Я повисла в пространстве, где не было границ, остановилось время, царили полусвет и полумрак. Я существовала, но не имела формы, сознавала себя, но ничего не чувствовала, имела разум, но лишилась памяти. Может, эта пустота и есть моя душа, думала я и вдруг поняла, что этот вопрос неотступно преследует меня давно, целую вечность…
А потом безвременье и неподвижность кончились. Ничто, казалось, не говорило об этом, но я знала и — обрадовалась. Появилась цель, и я двигалась к ней. Мне хотелось стать стрелкой компаса и, неистово вращаясь, вспороть эту пустоту и лететь, лететь вниз…

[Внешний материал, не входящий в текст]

-- pv_equiv track=rewrite | github.com/Dakai666/Loom | loom/platform/cli/tui/components/input_area.py | _offset_to_location
-- ===== SOURCE A (Python) =====
-- def _offset_to_location(text: str, offset: int) -> tuple[int, int]:
--     """Convert a flat char offset into a (row, col) TextArea location."""
--     row = 0
--     col = 0
--     for ch in text[:offset]:
--         if ch == "\n":
--             row += 1
--             col = 0
--         else:
--             col += 1
--     return row, col
-- ===== SOURCE B (Python) =====
-- def _offset_to_location(text: str, offset: int) -> tuple[int, int]:
--     """Convert a flat char offset into a (row, col) TextArea location."""
--     lines = text[:offset].split("\n")
--     return len(lines) - 1, len(lines[-1])
-- ===== Notes on version B (the rewrite author's own statement) =====
-- stated objective: faster
-- what changed: Instead of maintaining a (row,col) accumulator per character, B builds the list of lines of the sliced prefix with str.split('\n') and reads the location off the list's shape: row = number of pieces minus one, col = length of the last piece; split runs at C level, giving a constant-factor speedup.
import Mathlib
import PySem

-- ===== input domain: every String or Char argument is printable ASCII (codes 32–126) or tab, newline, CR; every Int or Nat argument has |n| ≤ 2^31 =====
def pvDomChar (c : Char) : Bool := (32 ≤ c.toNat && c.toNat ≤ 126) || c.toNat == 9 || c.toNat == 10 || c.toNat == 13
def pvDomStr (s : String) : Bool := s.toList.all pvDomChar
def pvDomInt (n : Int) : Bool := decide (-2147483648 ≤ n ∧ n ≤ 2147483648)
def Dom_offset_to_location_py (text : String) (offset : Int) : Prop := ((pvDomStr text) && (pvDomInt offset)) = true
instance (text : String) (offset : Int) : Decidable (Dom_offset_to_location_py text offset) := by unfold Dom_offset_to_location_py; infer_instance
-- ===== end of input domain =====

-- B drops A's per-character (row,col) accumulator loop: it splits the sliced prefix
-- into its list of lines and reads the location off that list's shape.

-- ===== PORT A =====
-- for ch in text[:offset]: if ch == "\n": row += 1; col = 0 else: col += 1
def offset_to_location_py (text : String) (offset : Int) : Int × Int :=
  (PySem.Str.slice text none (some offset)).toList.foldl
    (fun (rc : Int × Int) ch => if ch = '\n' then (rc.1 + 1, 0) else (rc.1, rc.2 + 1))
    (0, 0)

-- ===== PORT B =====
-- lines = text[:offset].split("\n"); return len(lines) - 1, len(lines[-1])
-- (split with a nonempty separator always returns a nonempty list, so lines[-1]
--  never raises; it is ported as pyGetD with an unused [] default)
def offset_to_location_py_alt (text : String) (offset : Int) : Int × Int :=
  let lines := PySem.Chars.splitOn (PySem.Str.slice text none (some offset)).toList ['\n']
  ((lines.length : Int) - 1, ((PySem.List.pyGetD lines (-1) ([] : List Char)).length : Int))

-- ===== PRECONDITION & SPEC =====
def Spec_offset_to_location_py (text : String) (offset : Int) (out : Int × Int) : Prop := out = offset_to_location_py_alt text offset
instance (text : String) (offset : Int) (out : Int × Int) : Decidable (Spec_offset_to_location_py text offset out) := by unfold Spec_offset_to_location_py; infer_instance

-- ===== CLAIM (what is proved, stated in full; the proofs are below) =====
def Claim_equal_offset_to_location_py : Prop := ∀ (text : String) (offset : Int), Dom_offset_to_location_py text offset → Spec_offset_to_location_py text offset (offset_to_location_py text offset)

-- ===== LEMMAS AND PROOFS =====

-- proof-only reference model: splitting a char list at '\n'
def splitNl : List Char → List (List Char)
  | [] => [[]]
  | c :: cs =>
      if c = '\n' then [] :: splitNl cs
      else match splitNl cs with
           | [] => [[c]]
           | p :: ps => (c :: p) :: ps

lemma splitNl_ne_nil : ∀ cs, splitNl cs ≠ [] := by
  intro cs
  cases cs with
  | nil => simp [splitNl]
  | cons c rest =>
      simp only [splitNl]
      split
      · simp
      · split <;> simp

-- PySem's fueled splitOn.go, specialised to the single-char separator '\n'
lemma go_eq_splitNl :
    ∀ (fuel : Nat) (l cur : List Char) (acc : List (List Char)), l.length ≤ fuel →
      PySem.Chars.splitOn.go ['\n'] fuel l cur acc =
        acc.reverse ++ (match splitNl l with
                        | [] => []
                        | p :: ps => (cur.reverse ++ p) :: ps) := by
  intro fuel
  induction fuel with
  | zero =>
      intro l cur acc h
      have : l = [] := List.eq_nil_of_length_eq_zero (Nat.le_zero.mp h)
      subst this
      simp [PySem.Chars.splitOn.go, splitNl]
  | succ n ih =>
      intro l cur acc h
      cases l with
      | nil => simp [PySem.Chars.splitOn.go, splitNl]
      | cons c rest =>
          simp only [PySem.Chars.splitOn.go]
          by_cases hc : c = '\n'
          · subst hc
            have hp : (['\n'].isPrefixOf ('\n' :: rest)) = true := by simp [List.isPrefixOf]
            rw [hp]
            simp only [if_true, List.length_cons, List.length_nil, List.drop_succ_cons,
              List.drop_zero]
            rw [ih rest [] (cur.reverse :: acc) (by simpa using h)]
            simp only [splitNl, if_true]
            cases hS : splitNl rest with
            | nil => exact absurd hS (splitNl_ne_nil rest)
            | cons p ps => simp
          · have hp : (['\n'].isPrefixOf (c :: rest)) = false := by
              simp [List.isPrefixOf]; exact fun e => hc e.symm
            rw [hp]
            simp only [Bool.false_eq_true, if_false]
            rw [ih rest (c :: cur) acc (by simpa using h)]
            simp only [splitNl, hc, if_false]
            cases hS : splitNl rest with
            | nil => exact absurd hS (splitNl_ne_nil rest)
            | cons p ps => simp

lemma splitOn_eq_splitNl (cs : List Char) :
    PySem.Chars.splitOn cs ['\n'] = splitNl cs := by
  unfold PySem.Chars.splitOn
  rw [go_eq_splitNl (cs.length + 1) cs [] [] (by omega)]
  cases hS : splitNl cs with
  | nil => exact absurd hS (splitNl_ne_nil cs)
  | cons p ps => simp

-- how splitNl reacts to one character appended at the end
lemma splitNl_snoc (c : Char) :
    ∀ cs, splitNl (cs ++ [c]) =
      if c = '\n' then splitNl cs ++ [[]]
      else (splitNl cs).dropLast ++ [((splitNl cs).getLast?).getD [] ++ [c]] := by
  intro cs
  induction cs with
  | nil =>
      by_cases hc : c = '\n' <;> simp [splitNl, hc]
  | cons a as ih =>
      by_cases ha : a = '\n'
      · subst ha
        simp only [List.cons_append, splitNl, if_true, ih]
        by_cases hc : c = '\n'
        · simp [hc]
        · simp only [hc, Bool.false_eq_true, if_false]
          cases hS : splitNl as with
          | nil => exact absurd hS (splitNl_ne_nil as)
          | cons p ps => simp
      · simp only [List.cons_append, splitNl, ha, if_false, ih]
        by_cases hc : c = '\n'
        · simp only [hc, if_true]
          cases hS : splitNl as with
          | nil => exact absurd hS (splitNl_ne_nil as)
          | cons p ps => simp [splitNl, ha, hS]
        · simp only [hc, Bool.false_eq_true, if_false]
          cases hS : splitNl as with
          | nil => exact absurd hS (splitNl_ne_nil as)
          | cons p ps =>
              cases ps with
              | nil => simp [splitNl, ha, hS]
              | cons q qs =>
                  simp [splitNl, ha, hS, List.getLast?_cons_cons]

-- A's accumulator loop computes exactly the (pieces-1, last-piece-length) pair of splitNl
lemma fold_eq_splitNl (cs : List Char) :
    cs.foldl
        (fun (rc : Int × Int) ch => if ch = '\n' then (rc.1 + 1, 0) else (rc.1, rc.2 + 1))
        (0, 0) =
      (((splitNl cs).length : Int) - 1,
        ((PySem.List.pyGetD (splitNl cs) (-1) ([] : List Char)).length : Int)) := by
  induction cs using List.reverseRecOn with
  | nil => decide
  | append_singleton cs c ih =>
      rw [List.foldl_append, ih, splitNl_snoc]
      have hne := splitNl_ne_nil cs
      by_cases hc : c = '\n'
      · subst hc
        simp only [if_true, List.foldl_cons, List.foldl_nil, if_true]
        rw [PySem.List.pyGetD_neg_one_append_singleton]
        simp
      · simp only [hc, Bool.false_eq_true, if_false, List.foldl_cons, List.foldl_nil]
        rw [PySem.List.pyGetD_neg_one_append_singleton]
        rw [PySem.List.pyGetD_neg_one _ _ hne]
        have hpos : 0 < (splitNl cs).length := List.length_pos_of_ne_nil hne
        have hlast : ((splitNl cs).getLast?).getD [] = (splitNl cs).getLast hne := by
          rw [List.getLast?_eq_some_getLast hne]; rfl
        simp only [List.length_append, List.length_dropLast, List.length_cons,
          List.length_nil, hlast, Prod.mk.injEq]
        constructor
        · push_cast [Nat.sub_add_cancel hpos]; ring
        · push_cast; ring

-- ===== VERDICT (by name: the statement is the Claim_ definition above) =====
theorem offset_to_location_py_spec : Claim_equal_offset_to_location_py := by
  intro text offset _
  unfold Spec_offset_to_location_py offset_to_location_py offset_to_location_py_alt
  rw [fold_eq_splitNl, splitOn_eq_splitNl]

Но ничего не произошло, падения не последовало, ибо какие-то другие силы вступили в действие — я двигалась, сначала в одну сторону, потом в другую. Не знаю, как я об этом догадалась, — ведь не было ни единого ориентира, ни одной неподвижной точки, чтобы убедиться в этом. Но меня тянули то назад, то вперед, словно две противоборствующие силы попеременно уступали меня друг другу.
В этом переменчивом движении я все больше осознавала себя и уже гадала, что за силы борются за меня: добро или зло? А может, жизнь и смерть?
Ощущение движения становилось все определенней — теперь меня рывками толкали из стороны в сторону. Но вот борьба прекратилась, и я наконец стремительно понеслась куда-то, как блуждающий метеорит, осколок вселенной…
— Вот и хорошо, — услышала я голос. — Однако она приходит в себя довольно медленно. Сделайте пометку в ее истории. В который раз она поступает к нам? Всего в четвертый? Обязательно пометьте это в ее карте. Ну вот, все в порядке, она проснулась…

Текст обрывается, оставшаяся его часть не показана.